What's the best way to handle Homegate.ch's pagination when scraping search results?
Identify the URL pattern for subsequent pages (e.g., ?ep=2
). If it's infinite scrolling, use a headless browser to simulate scrolling down to load more content, then extract the newly revealed data.
Can I scrape Homegate.ch's property history and price changes?
Yes, property history and price changes are usually part of the public HTML. Locate the HTML elements containing this data using CSS selectors or XPath. Be mindful of the volume and potential copyright of user-generated content.
How do I handle Homegate.ch's anti-bot protection when scraping at scale?
Use rotating residential or mobile proxies, implement realistic request delays (2-5 seconds), rotate user-agents and headers, use headless browsers for JavaScript rendering, and consider using anti-bot bypass services like ScrapFly.
Why does Homegate.ch return empty JSON data when scraping property pages?
Homegate.ch likely uses anti-bot measures that detect automated requests. They might return empty or obfuscated data to scrapers. Use rotating proxies, realistic headers, and potentially headless browsers to bypass these protections.
Is it legal to scrape homegate.ch?
Yes, all data on homegate.ch are publicly available, so it's legal to scrape homegate.ch as long as you keep your scraping rate reasonable. However, using scraped personal data (like private real estate agent details) from homegate.ch commercially may violate GDRP requirements in EU countries. For more information, refer to our previous article on web scraping legality.
Is there a public API for homegate.ch?
There is no public API for homegate.ch. However, scraping homegate.ch is straightforward using Python as descirbed in this article. Further, the scrapers can be easily turned into APIs using fastapi and real time scraping.
How to avoid homegate.ch web scraping blocking?

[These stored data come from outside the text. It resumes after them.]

-- the dedup of a filter of m is listed in strictly increasing first-index order.
theorem pv_pairwise (m : List String) (q : String → Bool) :
    (PySem.Set.ofList (m.filter q)).Pairwise
      (fun a b => List.idxOf a m < List.idxOf b m) := by
  induction m using List.reverseRecOn with
  | nil => simp
  | append_singleton m x ih =>
    rw [List.filter_append]
    by_cases hq : q x = true
    · simp only [List.filter_cons, List.filter_nil, hq, if_true]
      rw [PySem.Set.ofList_eq_foldl, List.foldl_append, ← PySem.Set.ofList_eq_foldl]
      show (PySem.Set.add (PySem.Set.ofList (m.filter q)) x).Pairwise _
      by_cases hx : x ∈ m
      · have hcx : (PySem.Set.ofList (m.filter q)).contains x = true := by
          rw [pv_set_contains]
          simp [PySem.Set.mem_ofList, List.mem_filter, hx, hq]
        rw [show PySem.Set.add (PySem.Set.ofList (m.filter q)) x
              = PySem.Set.ofList (m.filter q) from by unfold PySem.Set.add; exact if_pos hcx]
        exact pv_pairwise_lift m x _ (fun a ha => (pv_mem_dedup_filter ha).1) ih
      · have hcx : (PySem.Set.ofList (m.filter q)).contains x = false := by
          rw [pv_set_contains]
          simp only [decide_eq_false_iff_not]
          intro hmem
          exact hx (pv_mem_dedup_filter hmem).1
        rw [show PySem.Set.add (PySem.Set.ofList (m.filter q)) x
              = PySem.Set.ofList (m.filter q) ++ [x] from by
                unfold PySem.Set.add
                exact if_neg (by rw [hcx]; exact Bool.false_ne_true)]
        rw [List.pairwise_append]
        refine ⟨pv_pairwise_lift m x _ (fun a ha => (pv_mem_dedup_filter ha).1) ih,
          by simp, ?_⟩
        intro a ha b hb
        have hb' : b = x := by simpa using hb
        subst hb'
        have ham : a ∈ m := (pv_mem_dedup_filter ha).1
        rw [List.idxOf_append, List.idxOf_append, if_pos ham, if_neg hx]
        have : List.idxOf a m < m.length := List.idxOf_lt_length_of_mem ham
        simp
        omega
    · have hq' : q x = false := by simpa using hq
      simp only [List.filter_cons, List.filter_nil, hq', Bool.false_eq_true, if_false,
        List.append_nil]
      exact pv_pairwise_lift m x _ (fun a ha => (pv_mem_dedup_filter ha).1) ih

-- the main equality.
theorem pv_main (sel man : List String) :
    apply_manual_order_py sel man = apply_manual_order_py_alt sel man := by
  simp only [apply_manual_order_py, apply_manual_order_py_alt]
  rw [pv_loop1' (fun pid => PySem.Set.contains (PySem.Set.ofList sel) pid) man]
  rw [pv_loop2]
  rw [show (PySem.List.enumerate man).foldl (fun d p => d.setdefault p.2 p.1) PySem.Dict.empty
        = pvRank man from rfl]
  have hSmem : ∀ a : String,
      a ∈ PySem.Set.ofList (man.filter (fun pid => PySem.Set.contains (PySem.Set.ofList sel) pid))
        ↔ a ∈ man ∧ a ∈ sel := by
    intro a
    rw [PySem.Set.mem_ofList, List.mem_filter, pv_set_contains]
    simp [PySem.Set.mem_ofList]
  have hTmem : ∀ a : String,
      a ∈ PySem.Set.ofList (sel.filter (fun p => (pvRank man).contains p))
        ↔ a ∈ sel ∧ a ∈ man := by
    intro a
    rw [PySem.Set.mem_ofList, List.mem_filter, pvRank_contains]
    simp
  have hperm : (PySem.Set.ofList (man.filter (fun pid => PySem.Set.contains (PySem.Set.ofList sel) pid))).Perm
      (PySem.Set.ofList (sel.filter (fun p => (pvRank man).contains p))) := by
    rw [List.perm_ext_iff_of_nodup (PySem.Set.nodup_ofList _) (PySem.Set.nodup_ofList _)]
    intro a
    rw [hSmem, hTmem]
    tauto
  have hpw : (PySem.Set.ofList (man.filter (fun pid => PySem.Set.contains (PySem.Set.ofList sel) pid))).Pairwise
      (fun a b => (pvRank man).getD a 0 < (pvRank man).getD b 0) := by
    refine (pv_pairwise man _).imp_of_mem (fun {a b} ha hb hr => ?_)
    have ham : a ∈ man := ((hSmem a).mp ha).1
    have hbm : b ∈ man := ((hSmem b).mp hb).1
    rw [pvRank_getD man a ham, pvRank_getD man b hbm]
    exact_mod_cast hr
  rw [PySem.List.sorted_eq_of_perm_of_pairwise_lt _ _ _ hperm hpw]
  refine Prod.ext ?_ rfl
  show _ ++ _ = _ ++ _
  congr 1
  refine List.filter_congr (fun p hp => ?_)
  rw [pv_set_contains, pvRank_contains]
  by_cases hm : p ∈ man
  · simp [hm, hp]
  · simp [hm, hp]

-- ===== VERDICT (by name: the statement is the Claim_ definition above) =====
theorem apply_manual_order_py_spec : Claim_equal_apply_manual_order_py := by
  intro sel man _
  show apply_manual_order_py sel man = apply_manual_order_py_alt sel man
  exact pv_main sel man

There are a lot of factors that contribute to web scraping blocking, including IP addresses, security handshakes, cookies and headers. To avoid homegate.ch scraping blocking, you need to consider these factors. For more information, refer to our previous guide on avoiding web scraping blocking.
Web Scraping Homegate.ch Summary
In this article, we wrote a short Homegate scraper using Python. We looked into scraping Homegate properties as well as search pages to discover property datasets.
For that, we focused on hidden web data scraping and extracted property JSON datasets directly from hidden HTML source. Finally, we've taken a look at how to bypass Homegate scraper blocking using ScrapFly.
Legal Disclaimer and Precautions
This tutorial covers popular web scraping techniques for education. Interacting with public servers requires diligence and respect and here's a good summary of what not to do:- Do not scrape at rates that could damage the website.
- Do not scrape data that's not available publicly.
- Do not store PII of EU citizens who are protected by GDPR.
- Do not repurpose the entire public datasets which can be illegal in some countries.